Umowa została sporządzona jedynie w języku hiszpańskim, co dodatkowo utrudniało polskiemu konsumentowi dochodzenie swojej racji.
Konsument wysłał więc maila z informacją, że nie zgadza się na obciążenie go dodatkową kwotą. Przedsiębiorca wiadomość tę zignorował i zwrócił kaucję pomniejszoną o 65 euro.
Niezadowolony klient napisał następnie reklamacje za pośrednictwem strony internetowej firmy. Nie otrzymał jednak ani odpowiedzi, ani zwrotu pobranych pieniędzy.
W międzyczasie konsument znalazł na forach internetowych wiele negatywnych wpisów na temat wypożyczalni i jej nieuczciwych praktyk.
Konsument zwrócił się do Europejskiego Centrum Konsumenckiego w Polsce. Sprawa jest obecnie rozwiązywana wspólnie z centrum hiszpańskim (Centro Europeo del Consumidor en España).
ECK radzi:
- zadbaj o to, aby umowa, którą podpisujesz z zagranicznym przedsiębiorcą była sporządzona w języku dla Ciebie zrozumiałym np. w języku angielskim,
- zanim zdecydujesz się na konkretną firmę wyszukaj ją w Internecie.
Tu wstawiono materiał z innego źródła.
-- pv_equiv track=rewrite | github.com/VBMart/aoc2024 | day17/day17.py | make_num
-- ===== SOURCE A (Python) =====
-- def make_num(num):
--     res = []
--     for b1 in range(8):
--         b2 = b1 ^ 1
--         pow_b2 = 2 ** b2
--         for c in range(8):
--             b3 = b2 ^ c
--             b4 = b3 ^ 6
--             a = c * (2 ** pow_b2) + b1
--             if a % 8 != b1:
--                 continue
--             if b4 == num:
--                 res.append((a, b1, c))
--     return res
-- ===== SOURCE B (Python) =====
-- def make_num(num):
--     # b4 = (b1 ^ 1) ^ c ^ 6 == num uniquely determines c = b1 ^ 7 ^ num (possible only for 0 <= num < 8),
--     # and a % 8 == b1 is exactly divisibility of the c * 2**(2**(b1^1)) term by 8.
--     if not (0 <= num < 8):
--         return []
--     return [(c * 2 ** (2 ** (b1 ^ 1)) + b1, b1, c)
--             for b1 in range(8)
--             for c in [b1 ^ 7 ^ num]
--             if c * 2 ** (2 ** (b1 ^ 1)) % 8 == 0]
-- ===== Notes on version B (the rewrite author's own statement) =====
-- stated objective: simpler
-- what changed: B removes A's inner 8-way scan over c: b4 = (b1^1)^c^6 == num has the unique solution c = b1^7^num (possible only when 0 <= num < 8), so B guards on the range once and builds the list with a single comprehension over b1, testing divisibility of the c*2**(2**(b1^1)) term by 8 instead of recomputing a % 8 == b1.
import Mathlib
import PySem

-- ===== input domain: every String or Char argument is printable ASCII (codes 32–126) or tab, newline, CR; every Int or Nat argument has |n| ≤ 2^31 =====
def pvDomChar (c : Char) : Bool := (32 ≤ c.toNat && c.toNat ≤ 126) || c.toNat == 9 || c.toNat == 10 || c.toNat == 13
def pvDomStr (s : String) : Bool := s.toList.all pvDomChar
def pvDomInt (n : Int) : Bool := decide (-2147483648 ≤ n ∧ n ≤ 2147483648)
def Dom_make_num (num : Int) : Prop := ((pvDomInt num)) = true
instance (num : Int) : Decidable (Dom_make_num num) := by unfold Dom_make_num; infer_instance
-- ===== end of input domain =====

-- B solves b2^c^6 == num for c directly and emits the triples with one comprehension over b1 (no inner scan): simpler, same values.

-- ===== PORT A =====
def make_num (num : Int) : List (Int × Int × Int) :=
  (PySem.List.pyRange 0 8 1).foldl (fun res b1 =>
    let b2 := PySem.Int.bxor b1 1
    let pow_b2 := (2 : Int) ^ b2.toNat   -- exponent b2 ∈ 0..7 is nonneg, so Nat-pow is exact
    (PySem.List.pyRange 0 8 1).foldl (fun res c =>
      let b3 := PySem.Int.bxor b2 c
      let b4 := PySem.Int.bxor b3 6
      let a := c * (2 : Int) ^ pow_b2.toNat + b1
      if PySem.Int.mod a 8 ≠ b1 then res
      else if b4 = num then res ++ [(a, b1, c)] else res) res) []

-- ===== PORT B =====
def make_num_alt (num : Int) : List (Int × Int × Int) :=
  if ¬ (0 ≤ num ∧ num < 8) then []
  else
    (PySem.List.pyRange 0 8 1).filterMap (fun b1 =>
      let c := PySem.Int.bxor (PySem.Int.bxor b1 7) num
      let t := c * (2 : Int) ^ ((2 : Int) ^ (PySem.Int.bxor b1 1).toNat).toNat  -- exponents nonneg, Nat-pow exact
      if PySem.Int.mod t 8 = 0 then some (t + b1, b1, c) else none)

-- ===== PRECONDITION & SPEC =====
def Spec_make_num (num : Int) (out : List (Int × Int × Int)) : Prop := out = make_num_alt num
instance (num : Int) (out : List (Int × Int × Int)) : Decidable (Spec_make_num num out) := by unfold Spec_make_num; infer_instance

-- ===== CLAIM (what is proved, stated in full; the proofs are below) =====
def Claim_equal_make_num : Prop := ∀ (num : Int), Dom_make_num num → Spec_make_num num (make_num num)

-- ===== LEMMAS AND PROOFS =====

lemma pvRange8 : PySem.List.pyRange 0 8 1 = [0, 1, 2, 3, 4, 5, 6, 7] := by decide

lemma pvFoldlFixed {α β : Type} (f : β → α → β) (l : List α) (b : β)
    (h : ∀ b a, a ∈ l → f b a = b) : l.foldl f b = b := by
  induction l generalizing b with
  | nil => rfl
  | cons x xs ih => simp only [List.foldl_cons, h b x (by simp)]; exact ih b fun b a ha => h b a (by simp [ha])

-- Outside 0 ≤ num < 8 both programs return []: A's b4 is always one of 0..7.
lemma make_num_out (num : Int) (h : ¬ (0 ≤ num ∧ num < 8)) : make_num num = [] := by
  simp only [make_num, pvRange8]
  apply pvFoldlFixed; intro res b1 hb1
  apply pvFoldlFixed; intro res' c hc
  dsimp only
  split_ifs with h1 h2
  · rfl
  · exfalso
    fin_cases hb1 <;> fin_cases hc <;> simp [PySem.Int.bxor] at h2 <;> omega
  · rfl

-- ===== VERDICT (by name: the statement is the Claim_ definition above) =====
theorem make_num_spec : Claim_equal_make_num := by
  intro num _
  unfold Spec_make_num
  by_cases h : 0 ≤ num ∧ num < 8
  · obtain ⟨h0, h1⟩ := h
    interval_cases num <;> decide
  · rw [make_num_out num h]
    simp [make_num_alt, h]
Znalezione negatywne opinie mogą zaoszczędzić Ci kłopotów,
- jeżeli masz problem z przedsiębiorcą zarejestrowanym na terenie UE, Norwegii lub Islandii, pamiętaj że możesz się zwrócić do sieci ECC-Net. Centra pomagają bezpłatnie, a postępowania przez nie prowadzone trwają ok. 2 miesięcy.